I get a ton of emails from around the world on different issues affecting people at work, and one of the most common is a question from folks wondering how to create the best work-life balance possible. It turns out that they come from all walks of professional life – from Fortune 500 companies all the way to independent contractors who run their own small business. It seems that everyone today is concerned with striking a balance.
But far too often, the focus of work-life balance is on the failures of a company or institution to implement a useful program to address work life balance. And the stories are strikingly similar across all companies, sizes and industries. Stories about companies that institute incorrect work-life balance measures such as unlimited PTO still have people missing out on personal life events such as birthdays and kids activities. Plus, people are still burning out despite the companies’ best efforts.
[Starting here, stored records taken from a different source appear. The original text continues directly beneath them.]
lemma pv_endswith_iff_ext (p u t : List Char) (hu : '.' ∉ u) (ht : '.' ∉ t) :
    PySem.Chars.endswith (p ++ '.' :: u) ('.' :: t) = true ↔ t = u := by
  rw [PySem.Chars.endswith_iff]
  constructor
  · intro hs
    exact pv_suffix_dot_unique hs ⟨p, rfl⟩ ht hu
  · rintro rfl
    exact ⟨p, rfl⟩
lemma pv_dict_eq (ext : String) (u : List Char) (hu : ext.toList = '.' :: u) :
    PySem.Dict.getD pvExtMap ext pvSTATIC =
      (if u = ['h', 't', 'm', 'l'] then pvHTML else if u = ['j', 's'] then pvSTATIC else if u = ['c', 's', 's'] then pvSTATIC else if u = ['j', 's', 'o', 'n'] then pvSTATIC else if u = ['x', 'm', 'l'] then pvSTATIC else if u = ['p', 'd', 'f'] then pvMEDIA else if u = ['d', 'o', 'c'] then pvMEDIA else if u = ['d', 'o', 'c', 'x'] then pvMEDIA else if u = ['x', 'l', 's'] then pvMEDIA else if u = ['x', 'l', 's', 'x'] then pvMEDIA else if u = ['p', 'n', 'g'] then pvMEDIA else if u = ['j', 'p', 'g'] then pvMEDIA else if u = ['j', 'p', 'e', 'g'] then pvMEDIA else if u = ['g', 'i', 'f'] then pvMEDIA else if u = ['s', 'v', 'g'] then pvMEDIA else if u = ['m', 'p', '4'] then pvMEDIA else if u = ['w', 'e', 'b', 'm'] then pvMEDIA else if u = ['m', 'p', '3'] then pvMEDIA else if u = ['w', 'a', 'v'] then pvMEDIA else pvSTATIC) := by
  have hk : ∀ k : String, (k == ext) = decide (k.toList = '.' :: u) := by
    intro k
    rw [Bool.eq_iff_iff, beq_iff_eq, decide_eq_true_eq, ← hu]
    exact ⟨fun h => h ▸ rfl, fun h => String.toList_inj.mp h⟩
  simp only [PySem.Dict.getD, PySem.Dict.get?, pvExtMap, List.find?, hk]
  by_cases h1 : u = ['h', 't', 'm', 'l']
  · simp [h1]
  by_cases h2 : u = ['j', 's']
  · simp [h2]
  by_cases h3 : u = ['c', 's', 's']
  · simp [h3]
  by_cases h4 : u = ['j', 's', 'o', 'n']
  · simp [h4]
  by_cases h5 : u = ['x', 'm', 'l']
  · simp [h5]
  by_cases h6 : u = ['p', 'd', 'f']
  · simp [h6]
  by_cases h7 : u = ['d', 'o', 'c']
  · simp [h7]
  by_cases h8 : u = ['d', 'o', 'c', 'x']
  · simp [h8]
  by_cases h9 : u = ['x', 'l', 's']
  · simp [h9]
  by_cases h10 : u = ['x', 'l', 's', 'x']
  · simp [h10]
  by_cases h11 : u = ['p', 'n', 'g']
  · simp [h11]
  by_cases h12 : u = ['j', 'p', 'g']
  · simp [h12]
  by_cases h13 : u = ['j', 'p', 'e', 'g']
  · simp [h13]
  by_cases h14 : u = ['g', 'i', 'f']
  · simp [h14]
  by_cases h15 : u = ['s', 'v', 'g']
  · simp [h15]
  by_cases h16 : u = ['m', 'p', '4']
  · simp [h16]
  by_cases h17 : u = ['w', 'e', 'b', 'm']
  · simp [h17]
  by_cases h18 : u = ['m', 'p', '3']
  · simp [h18]
  by_cases h19 : u = ['w', 'a', 'v']
  · simp [h19]
  simp [eq_comm, h1, h2, h3, h4, h5, h6, h7, h8, h9, h10, h11, h12, h13, h14, h15, h16, h17, h18, h19]
lemma pv_main_eq (fp : String) : get_cache_control_header fp = get_cache_control_header_alt fp := by
  unfold get_cache_control_header get_cache_control_header_alt
  rw [pv_hash_eq fp]
  by_cases hh : ((fp.toList.zip (fp.toList.drop 1)).any
      (fun p => p.1 == '-' && "abcdef0123456789".toList.contains p.2)) = true
  · simp only [hh, if_pos]
  · simp only [Bool.not_eq_true] at hh
    simp only [hh, Bool.false_eq_true, if_false]
    by_cases hdot : '.' ∈ fp.toList
    · obtain ⟨p, u, hcs, hu⟩ := pv_last_dot fp.toList hdot
      have hdotS : (("." : String)).toList = ['.'] := by decide
      have hrf : PySem.Str.rfind fp "." = (p.length : Int) := by
        rw [PySem.Str.rfind_eq, hdotS]
        unfold PySem.Chars.rfind
        rw [hcs]
        exact pv_go_last p u hu _ (by simp) (le_refl _)
      have hne : ((p.length : Int) ≠ -1) := by omega
      have hext : (PySem.Str.slice fp (some (p.length : Int)) none).toList = '.' :: u := by
        simp only [PySem.Str.toList_slice, PySem.Chars.slice_eq_listSlice,
          PySem.List.slice_from_natCast, hcs, List.drop_left]
      have e1 : (PySem.Str.endswith fp ".html" = true) ↔ u = ['h', 't', 'm', 'l'] := by
        rw [PySem.Str.endswith_eq, hcs, show ((".html" : String)).toList = '.' :: ['h', 't', 'm', 'l'] by decide,
          pv_endswith_iff_ext p u ['h', 't', 'm', 'l'] hu (by decide)]
        exact eq_comm
      have e2 : (PySem.Str.endswith fp ".js" = true) ↔ u = ['j', 's'] := by
        rw [PySem.Str.endswith_eq, hcs, show ((".js" : String)).toList = '.' :: ['j', 's'] by decide,
          pv_endswith_iff_ext p u ['j', 's'] hu (by decide)]
        exact eq_comm
      have e3 : (PySem.Str.endswith fp ".css" = true) ↔ u = ['c', 's', 's'] := by
        rw [PySem.Str.endswith_eq, hcs, show ((".css" : String)).toList = '.' :: ['c', 's', 's'] by decide,
          pv_endswith_iff_ext p u ['c', 's', 's'] hu (by decide)]
        exact eq_comm
      have e4 : (PySem.Str.endswith fp ".json" = true) ↔ u = ['j', 's', 'o', 'n'] := by
        rw [PySem.Str.endswith_eq, hcs, show ((".json" : String)).toList = '.' :: ['j', 's', 'o', 'n'] by decide,
          pv_endswith_iff_ext p u ['j', 's', 'o', 'n'] hu (by decide)]
        exact eq_comm
      have e5 : (PySem.Str.endswith fp ".xml" = true) ↔ u = ['x', 'm', 'l'] := by
        rw [PySem.Str.endswith_eq, hcs, show ((".xml" : String)).toList = '.' :: ['x', 'm', 'l'] by decide,
          pv_endswith_iff_ext p u ['x', 'm', 'l'] hu (by decide)]
        exact eq_comm
      have e6 : (PySem.Str.endswith fp ".pdf" = true) ↔ u = ['p', 'd', 'f'] := by
        rw [PySem.Str.endswith_eq, hcs, show ((".pdf" : String)).toList = '.' :: ['p', 'd', 'f'] by decide,
          pv_endswith_iff_ext p u ['p', 'd', 'f'] hu (by decide)]
        exact eq_comm
      have e7 : (PySem.Str.endswith fp ".doc" = true) ↔ u = ['d', 'o', 'c'] := by
        rw [PySem.Str.endswith_eq, hcs, show ((".doc" : String)).toList = '.' :: ['d', 'o', 'c'] by decide,
          pv_endswith_iff_ext p u ['d', 'o', 'c'] hu (by decide)]
        exact eq_comm
      have e8 : (PySem.Str.endswith fp ".docx" = true) ↔ u = ['d', 'o', 'c', 'x'] := by
        rw [PySem.Str.endswith_eq, hcs, show ((".docx" : String)).toList = '.' :: ['d', 'o', 'c', 'x'] by decide,
          pv_endswith_iff_ext p u ['d', 'o', 'c', 'x'] hu (by decide)]
        exact eq_comm
      have e9 : (PySem.Str.endswith fp ".xls" = true) ↔ u = ['x', 'l', 's'] := by
        rw [PySem.Str.endswith_eq, hcs, show ((".xls" : String)).toList = '.' :: ['x', 'l', 's'] by decide,
          pv_endswith_iff_ext p u ['x', 'l', 's'] hu (by decide)]
        exact eq_comm
      have e10 : (PySem.Str.endswith fp ".xlsx" = true) ↔ u = ['x', 'l', 's', 'x'] := by
        rw [PySem.Str.endswith_eq, hcs, show ((".xlsx" : String)).toList = '.' :: ['x', 'l', 's', 'x'] by decide,
          pv_endswith_iff_ext p u ['x', 'l', 's', 'x'] hu (by decide)]
        exact eq_comm
      have e11 : (PySem.Str.endswith fp ".png" = true) ↔ u = ['p', 'n', 'g'] := by
        rw [PySem.Str.endswith_eq, hcs, show ((".png" : String)).toList = '.' :: ['p', 'n', 'g'] by decide,
          pv_endswith_iff_ext p u ['p', 'n', 'g'] hu (by decide)]
        exact eq_comm
      have e12 : (PySem.Str.endswith fp ".jpg" = true) ↔ u = ['j', 'p', 'g'] := by
        rw [PySem.Str.endswith_eq, hcs, show ((".jpg" : String)).toList = '.' :: ['j', 'p', 'g'] by decide,
          pv_endswith_iff_ext p u ['j', 'p', 'g'] hu (by decide)]
        exact eq_comm
      have e13 : (PySem.Str.endswith fp ".jpeg" = true) ↔ u = ['j', 'p', 'e', 'g'] := by
        rw [PySem.Str.endswith_eq, hcs, show ((".jpeg" : String)).toList = '.' :: ['j', 'p', 'e', 'g'] by decide,
          pv_endswith_iff_ext p u ['j', 'p', 'e', 'g'] hu (by decide)]
        exact eq_comm
      have e14 : (PySem.Str.endswith fp ".gif" = true) ↔ u = ['g', 'i', 'f'] := by
        rw [PySem.Str.endswith_eq, hcs, show ((".gif" : String)).toList = '.' :: ['g', 'i', 'f'] by decide,
          pv_endswith_iff_ext p u ['g', 'i', 'f'] hu (by decide)]
        exact eq_comm
      have e15 : (PySem.Str.endswith fp ".svg" = true) ↔ u = ['s', 'v', 'g'] := by
        rw [PySem.Str.endswith_eq, hcs, show ((".svg" : String)).toList = '.' :: ['s', 'v', 'g'] by decide,
          pv_endswith_iff_ext p u ['s', 'v', 'g'] hu (by decide)]
        exact eq_comm
      have e16 : (PySem.Str.endswith fp ".mp4" = true) ↔ u = ['m', 'p', '4'] := by
        rw [PySem.Str.endswith_eq, hcs, show ((".mp4" : String)).toList = '.' :: ['m', 'p', '4'] by decide,
          pv_endswith_iff_ext p u ['m', 'p', '4'] hu (by decide)]
        exact eq_comm
      have e17 : (PySem.Str.endswith fp ".webm" = true) ↔ u = ['w', 'e', 'b', 'm'] := by
        rw [PySem.Str.endswith_eq, hcs, show ((".webm" : String)).toList = '.' :: ['w', 'e', 'b', 'm'] by decide,
          pv_endswith_iff_ext p u ['w', 'e', 'b', 'm'] hu (by decide)]
        exact eq_comm
      have e18 : (PySem.Str.endswith fp ".mp3" = true) ↔ u = ['m', 'p', '3'] := by
        rw [PySem.Str.endswith_eq, hcs, show ((".mp3" : String)).toList = '.' :: ['m', 'p', '3'] by decide,
          pv_endswith_iff_ext p u ['m', 'p', '3'] hu (by decide)]
        exact eq_comm
      have e19 : (PySem.Str.endswith fp ".wav" = true) ↔ u = ['w', 'a', 'v'] := by
        rw [PySem.Str.endswith_eq, hcs, show ((".wav" : String)).toList = '.' :: ['w', 'a', 'v'] by decide,
          pv_endswith_iff_ext p u ['w', 'a', 'v'] hu (by decide)]
        exact eq_comm
      simp only [hrf, hne, ne_eq, not_false_iff, if_true]
      rw [pv_dict_eq _ u hext]
      simp only [List.any_cons, List.any_nil, Bool.or_eq_true, Bool.false_eq_true, or_false,
        e1, e2, e3, e4, e5, e6, e7, e8, e9, e10, e11, e12, e13, e14, e15, e16, e17, e18, e19]
      by_cases h1 : u = ['h', 't', 'm', 'l']
      · simp [h1]
      by_cases h2 : u = ['j', 's']
      · simp [h2]
      by_cases h3 : u = ['c', 's', 's']
      · simp [h3]
      by_cases h4 : u = ['j', 's', 'o', 'n']
      · simp [h4]
      by_cases h5 : u = ['x', 'm', 'l']
      · simp [h5]
      by_cases h6 : u = ['p', 'd', 'f']
      · simp [h6]
      by_cases h7 : u = ['d', 'o', 'c']
      · simp [h7]
      by_cases h8 : u = ['d', 'o', 'c', 'x']
      · simp [h8]
      by_cases h9 : u = ['x', 'l', 's']
      · simp [h9]
      by_cases h10 : u = ['x', 'l', 's', 'x']
      · simp [h10]
      by_cases h11 : u = ['p', 'n', 'g']
      · simp [h11]
      by_cases h12 : u = ['j', 'p', 'g']
      · simp [h12]
      by_cases h13 : u = ['j', 'p', 'e', 'g']
      · simp [h13]
      by_cases h14 : u = ['g', 'i', 'f']
      · simp [h14]
      by_cases h15 : u = ['s', 'v', 'g']
      · simp [h15]
      by_cases h16 : u = ['m', 'p', '4']
      · simp [h16]
      by_cases h17 : u = ['w', 'e', 'b', 'm']
      · simp [h17]
      by_cases h18 : u = ['m', 'p', '3']
      · simp [h18]
      by_cases h19 : u = ['w', 'a', 'v']
      · simp [h19]
      simp [h1, h2, h3, h4, h5, h6, h7, h8, h9, h10, h11, h12, h13, h14, h15, h16, h17, h18, h19]
    · have hrf : PySem.Str.rfind fp "." = -1 := by
        rw [PySem.Str.rfind_eq, show (("." : String)).toList = ['.'] by decide]
        unfold PySem.Chars.rfind
        exact pv_go_none fp.toList hdot _
      have hne : ∀ t : List Char, '.' ∈ t → PySem.Chars.endswith fp.toList t = false := by
        intro t hs
        rw [Bool.eq_false_iff]
        intro h
        rw [PySem.Chars.endswith_iff] at h
        exact hdot (h.subset hs)
      simp only [hrf, ne_eq, not_true, if_false]
      simp [hne]
      decide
So, what can be done? I have a few tips in this area on how to creatively achieve that coveted work life balance:
1. Saturdays and Sundays
I have noticed that all the successful people around me have one thing in common: they all work Saturdays and Sundays. Now you may be thinking that this is not a healthy approach especially in an article about work-life balance, that this is the recipe for burnout, and many other such things. But that misses the fundamental insight that creativity can bring when we look at this issue:
It’s all about the individual.
Every approach to a work-life balance is individualized. There is no one size fits all approach. Its success rises or falls depending on the individual and their ability to determine their own work life balance. Usually, when a rule is made by a company (or government) it is too late – the rule is there because someone already ruined it for the rest of us. And breaking the chains of a mandate intended to help is necessary.
It’s like the old adage, “The road to hell is paved with good intentions” – and so here it is the same with a company mandated work-life balance. Instead, do what is right for you – and control the work life balance on your own terms to emerge stronger in the long run.